Print the lines in the listing below that fall between the line with "rw [List.drop_drop]" and the line with "rw [List.getElem_take, List.getElem_drop]", those two lines included, exactly as they stand and with nothing else.

Working data:

-=-=-=-=-

-- pv_equiv track=rewrite | github.com/mongodb/snooty-parser | snooty/tinydocutils/utils.py | escape2null
-- ===== SOURCE A (Python) =====
-- def escape2null(text: str) -> str:
--     """Return a string with escape-backslashes converted to nulls."""
--     parts = []
--     start = 0
--     while True:
--         found = text.find("\\", start)
--         if found == -1:
--             parts.append(text[start:])
--             return "".join(parts)
--         parts.append(text[start:found])
--         parts.append("\x00" + text[found + 1 : found + 2])
--         start = found + 2  # skip character after escape
-- ===== SOURCE B (Python) =====
-- def escape2null(text: str) -> str:
--     """Return a string with escape-backslashes converted to nulls."""
--     out = []
--     escaped = False
--     for ch in text:
--         if escaped:
--             out.append(ch)
--             escaped = False
--         elif ch == "\\":
--             out.append("\x00")
--             escaped = True
--         else:
--             out.append(ch)
--     return "".join(out)
-- ===== Notes on version B (the rewrite author's own statement) =====
-- stated objective: simpler
-- what changed: Replaced the find-cursor loop that slices out segments between backslashes with a single character-by-character state machine keeping a boolean escape flag.
import Mathlib
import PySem

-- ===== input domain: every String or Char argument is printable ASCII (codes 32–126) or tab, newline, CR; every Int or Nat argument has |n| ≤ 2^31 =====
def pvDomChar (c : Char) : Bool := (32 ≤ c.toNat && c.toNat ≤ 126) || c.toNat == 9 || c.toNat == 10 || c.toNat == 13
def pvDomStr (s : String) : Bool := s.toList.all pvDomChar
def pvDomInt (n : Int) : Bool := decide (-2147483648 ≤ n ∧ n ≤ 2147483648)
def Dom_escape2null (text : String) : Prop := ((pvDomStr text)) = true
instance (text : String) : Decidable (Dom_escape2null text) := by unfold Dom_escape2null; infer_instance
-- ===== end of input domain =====

-- B is a simpler single-pass char state machine with a boolean escape flag replacing A's find-cursor/slicing loop; same return value.

-- ===== PORT A =====
-- needed by the port's decreasing_by: find with a start index past the end returns -1
theorem findFrom_gt_len (s sub : List Char) (k : Nat) (h : s.length < k) :
    PySem.Chars.findFrom s sub (k : Int) none = -1 := by
  simp only [PySem.Chars.findFrom]
  have h1 : ¬ ((k : Int) < 0) := by omega
  rw [if_neg h1, if_pos (by exact_mod_cast h)]

def escape2null_go (cs : List Char) (start : Nat) (parts : List (List Char)) : List Char :=
  -- found = text.find("\\", start)
  if _h : PySem.Chars.findFrom cs ['\\'] (start : Int) none = -1 then
    -- parts.append(text[start:]); return "".join(parts)
    PySem.Chars.join [] (parts ++ [PySem.Chars.slice cs (some (start : Int)) none])
  else
    -- parts.append(text[start:found]); parts.append("\x00" + text[found+1:found+2]); start = found + 2
    escape2null_go cs ((PySem.Chars.findFrom cs ['\\'] (start : Int) none).toNat + 2)
      (parts ++ [PySem.Chars.slice cs (some (start : Int)) (some (PySem.Chars.findFrom cs ['\\'] (start : Int) none)),
                 '\x00' :: PySem.Chars.slice cs (some (PySem.Chars.findFrom cs ['\\'] (start : Int) none + 1))
                          (some (PySem.Chars.findFrom cs ['\\'] (start : Int) none + 2))])
termination_by cs.length + 1 - start
decreasing_by
  by_cases hk : start ≤ cs.length
  · have hspec := PySem.Chars.findFrom_natCast_spec cs ['\\'] start hk _h
    have h2 := hspec.2.1
    have hlt : (PySem.Chars.findFrom cs ['\\'] (start : Int) none).toNat < cs.length := by
      by_contra hge
      rw [List.drop_eq_nil_of_le (by omega)] at h2
      exact absurd (List.eq_nil_of_prefix_nil h2) (by simp)
    omega
  · exact absurd (findFrom_gt_len cs ['\\'] start (by omega)) _h

def escape2null (text : String) : String :=
  String.ofList (escape2null_go text.toList 0 [])

-- ===== PORT B =====
def escape2null_alt (text : String) : String :=
  -- out = []; escaped = False; for ch in text: …; return "".join(out)
  let r := text.toList.foldl
    (fun (st : List Char × Bool) ch =>
      if st.2 = true then (st.1 ++ [ch], false)
      else if ch = '\\' then (st.1 ++ ['\x00'], true)
      else (st.1 ++ [ch], false))
    ([], false)
  String.ofList r.1

-- ===== PRECONDITION & SPEC =====
def Spec_escape2null (text : String) (out : String) : Prop := out = escape2null_alt text
instance (text : String) (out : String) : Decidable (Spec_escape2null text out) := by unfold Spec_escape2null; infer_instance

-- ===== CLAIM (what is proved, stated in full; the proofs are below) =====
def Claim_equal_escape2null : Prop := ∀ (text : String), Dom_escape2null text → Spec_escape2null text (escape2null text)

-- ===== LEMMAS AND PROOFS =====

-- the state machine B computes, as a structural recursion
def mach : Bool → List Char → List Char
  | _, [] => []
  | true, c :: rest => c :: mach false rest
  | false, c :: rest =>
      if c = '\\' then '\x00' :: mach true rest
      else c :: mach false rest

theorem foldl_mach (l : List Char) : ∀ (acc : List Char) (esc : Bool),
    (l.foldl
      (fun (st : List Char × Bool) ch =>
        if st.2 = true then (st.1 ++ [ch], false)
        else if ch = '\\' then (st.1 ++ ['\x00'], true)
        else (st.1 ++ [ch], false))
      (acc, esc)).1 = acc ++ mach esc l := by
  induction l with
  | nil => intro acc esc; simp [mach]
  | cons c rest ih =>
    intro acc esc
    cases esc with
    | true => simp [mach, ih]
    | false =>
      by_cases hc : c = '\\' <;> simp [mach, hc, ih]

theorem mach_no_backslash (l : List Char) (h : ∀ c ∈ l, c ≠ '\\') :
    mach false l = l := by
  induction l with
  | nil => rfl
  | cons c rest ih =>
    have hc : c ≠ '\\' := h c (by simp)
    simp [mach, hc, ih (fun d hd => h d (by simp [hd]))]

theorem mach_append (seg l : List Char) (h : ∀ c ∈ seg, c ≠ '\\') :
    mach false (seg ++ l) = seg ++ mach false l := by
  induction seg with
  | nil => rfl
  | cons c rest ih =>
    have hc : c ≠ '\\' := h c (by simp)
    simp [mach, hc, ih (fun d hd => h d (by simp [hd]))]

theorem mach_true_eq (rest : List Char) :
    mach true rest = rest.take 1 ++ mach false (rest.drop 1) := by
  cases rest <;> simp [mach]

theorem join_nil_flatten (parts : List (List Char)) :
    PySem.Chars.join [] parts = parts.flatten := by
  induction parts with
  | nil => rfl
  | cons p rest ih =>
    cases rest with
    | nil => simp [PySem.Chars.join, List.intercalate]
    | cons q r =>
      simp [PySem.Chars.join, List.intercalate, List.intersperse] at ih ⊢
      exact ih

theorem singleton_infix_iff (a : Char) (l : List Char) : [a] <:+: l ↔ a ∈ l := by
  constructor
  · intro ⟨s, t, hst⟩
    subst hst; simp
  · intro hm
    obtain ⟨s, t, hst⟩ := List.append_of_mem hm
    exact ⟨s, t, by simp [hst]⟩

theorem go_eq (cs : List Char) : ∀ (n start : Nat), cs.length + 1 - start ≤ n →
    ∀ (parts : List (List Char)),
    escape2null_go cs start parts = PySem.Chars.join [] parts ++ mach false (cs.drop start) := by
  intro n
  induction n with
  | zero =>
    intro start hn parts
    have hgt : cs.length < start := by omega
    rw [escape2null_go, dif_pos (findFrom_gt_len cs ['\\'] start hgt)]
    rw [List.drop_eq_nil_of_le (by omega)]
    have hsl : PySem.Chars.slice cs (some (start : Int)) none = [] := by
      rw [PySem.Chars.slice_eq_listSlice, PySem.List.slice_from cs (by omega : (0:Int) ≤ (start : Int))]
      exact List.drop_eq_nil_of_le (by simpa using Nat.le_of_lt hgt)
    rw [hsl]
    simp [join_nil_flatten, mach]
  | succ n ih =>
    intro start hn parts
    by_cases hk : start ≤ cs.length
    · by_cases hf : PySem.Chars.findFrom cs ['\\'] (start : Int) none = -1
      · rw [escape2null_go, dif_pos hf]
        have hno : ¬ (['\\'] <:+: cs.drop start) :=
          (PySem.Chars.findFrom_natCast_eq_neg_one_iff cs ['\\'] start hk).mp hf
        have hnb : ∀ c ∈ cs.drop start, c ≠ '\\' := by
          intro c hc hceq
          exact hno ((singleton_infix_iff '\\' _).mpr (hceq ▸ hc))
        have hsl : PySem.Chars.slice cs (some (start : Int)) none = cs.drop start := by
          rw [PySem.Chars.slice_eq_listSlice, PySem.List.slice_from cs (by omega : (0:Int) ≤ (start : Int))]
          simp
        rw [hsl, mach_no_backslash _ hnb]
        simp [join_nil_flatten]
      · -- a backslash is found at index f
        have hspec := PySem.Chars.findFrom_natCast_spec cs ['\\'] start hk hf
        set F := PySem.Chars.findFrom cs ['\\'] (start : Int) none with hF
        have h1 : (start : Int) ≤ F := hspec.1
        have h2 : ['\\'] <+: cs.drop F.toNat := hspec.2.1
        have h3 := hspec.2.2
        set f := F.toNat with hfdef
        have hFf : F = (f : Int) := by omega
        have hflt : f < cs.length := by
          by_contra hge
          rw [List.drop_eq_nil_of_le (by omega)] at h2
          exact absurd (List.eq_nil_of_prefix_nil h2) (by simp)
        have hsf : start ≤ f := by omega
        -- decompose the suffix
        obtain ⟨rest, hrest⟩ : ∃ rest, cs.drop f = '\\' :: rest := by
          obtain ⟨t, ht⟩ := h2
          exact ⟨t, by simp [← ht]⟩
        have hrest_eq : rest = cs.drop (f + 1) := by
          have := congrArg (List.drop 1) hrest
          simpa [List.drop_drop, Nat.add_comm] using this.symm
        have hseg : cs.drop start = (cs.drop start).take (f - start) ++ cs.drop f := by
          have e1 : (cs.drop start).drop (f - start) = cs.drop f := by
            rw [List.drop_drop]
            congr 1
            omega
          rw [← e1, List.take_append_drop]
        have hsegnb : ∀ c ∈ (cs.drop start).take (f - start), c ≠ '\\' := by
          intro c hc hceq
          rw [List.mem_iff_getElem] at hc
          obtain ⟨i, hi, hgi⟩ := hc
          have hilen : i < f - start := by
            have := List.length_take_le (f - start) (cs.drop start)
            omega
          have hidrop : i < (cs.drop start).length := by
            simp; omega
          rw [List.getElem_take, List.getElem_drop] at hgi
          apply h3 (start + i) (by omega) (by omega)
          have : cs.drop (start + i) = c :: cs.drop (start + i + 1) := by
            rw [List.drop_eq_getElem_cons (by omega)]
            simp [hgi]
          rw [this, hceq]
          exact ⟨_, rfl⟩
        -- unfold one loop step of A
        rw [escape2null_go, dif_neg hf]
        rw [← hF, hFf]
        have hslice1 : PySem.Chars.slice cs (some (start : Int)) (some (f : Int)) =
            List.take (f - start) (cs.drop start) := by
          rw [PySem.Chars.slice_eq_listSlice, PySem.List.slice_natCast]
        have hslice2 : PySem.Chars.slice cs (some ((f : Int) + 1)) (some ((f : Int) + 2)) =
            rest.take 1 := by
          rw [PySem.Chars.slice_eq_listSlice]
          have : ((f : Int) + 1) = ((f + 1 : Nat) : Int) := by push_cast; ring
          rw [this]
          have : ((f : Int) + 2) = ((f + 2 : Nat) : Int) := by push_cast; ring
          rw [this, PySem.List.slice_natCast]
          rw [hrest_eq]
          congr 1
          omega
        rw [hslice1, hslice2]
        rw [ih ((f : Int).toNat + 2) (by rw [Int.toNat_natCast]; omega) _]
        rw [Int.toNat_natCast]
        have hmach : mach false (cs.drop start) =
            List.take (f - start) (cs.drop start) ++ '\x00' :: (rest.take 1 ++ mach false (cs.drop (f + 2))) := by
          conv_lhs => rw [hseg]
          rw [mach_append _ _ hsegnb, hrest]
          simp only [mach, if_pos]
          rw [mach_true_eq, hrest_eq, List.drop_drop]
        rw [hmach, join_nil_flatten, join_nil_flatten]
        simp
    · -- start past the end: terminal step
      rw [escape2null_go, dif_pos (findFrom_gt_len cs ['\\'] start (by omega))]
      rw [List.drop_eq_nil_of_le (by omega)]
      have hsl : PySem.Chars.slice cs (some (start : Int)) none = [] := by
        rw [PySem.Chars.slice_eq_listSlice, PySem.List.slice_from cs (by omega : (0:Int) ≤ (start : Int))]
        exact List.drop_eq_nil_of_le (by omega)
      rw [hsl]
      simp [join_nil_flatten, mach]

-- ===== VERDICT (by name: the statement is the Claim_ definition above) =====
theorem escape2null_spec : Claim_equal_escape2null := by
  intro text _
  unfold Spec_escape2null escape2null escape2null_alt
  rw [go_eq text.toList (text.toList.length + 1) 0 (by omega) []]
  simp [foldl_mach]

-=-=-=-=-

Solution for this exercise:
            rw [List.drop_drop]
            congr 1
            omega
          rw [← e1, List.take_append_drop]
        have hsegnb : ∀ c ∈ (cs.drop start).take (f - start), c ≠ '\\' := by
          intro c hc hceq
          rw [List.mem_iff_getElem] at hc
          obtain ⟨i, hi, hgi⟩ := hc
          have hilen : i < f - start := by
            have := List.length_take_le (f - start) (cs.drop start)
            omega
          have hidrop : i < (cs.drop start).length := by
            simp; omega
          rw [List.getElem_take, List.getElem_drop] at hgi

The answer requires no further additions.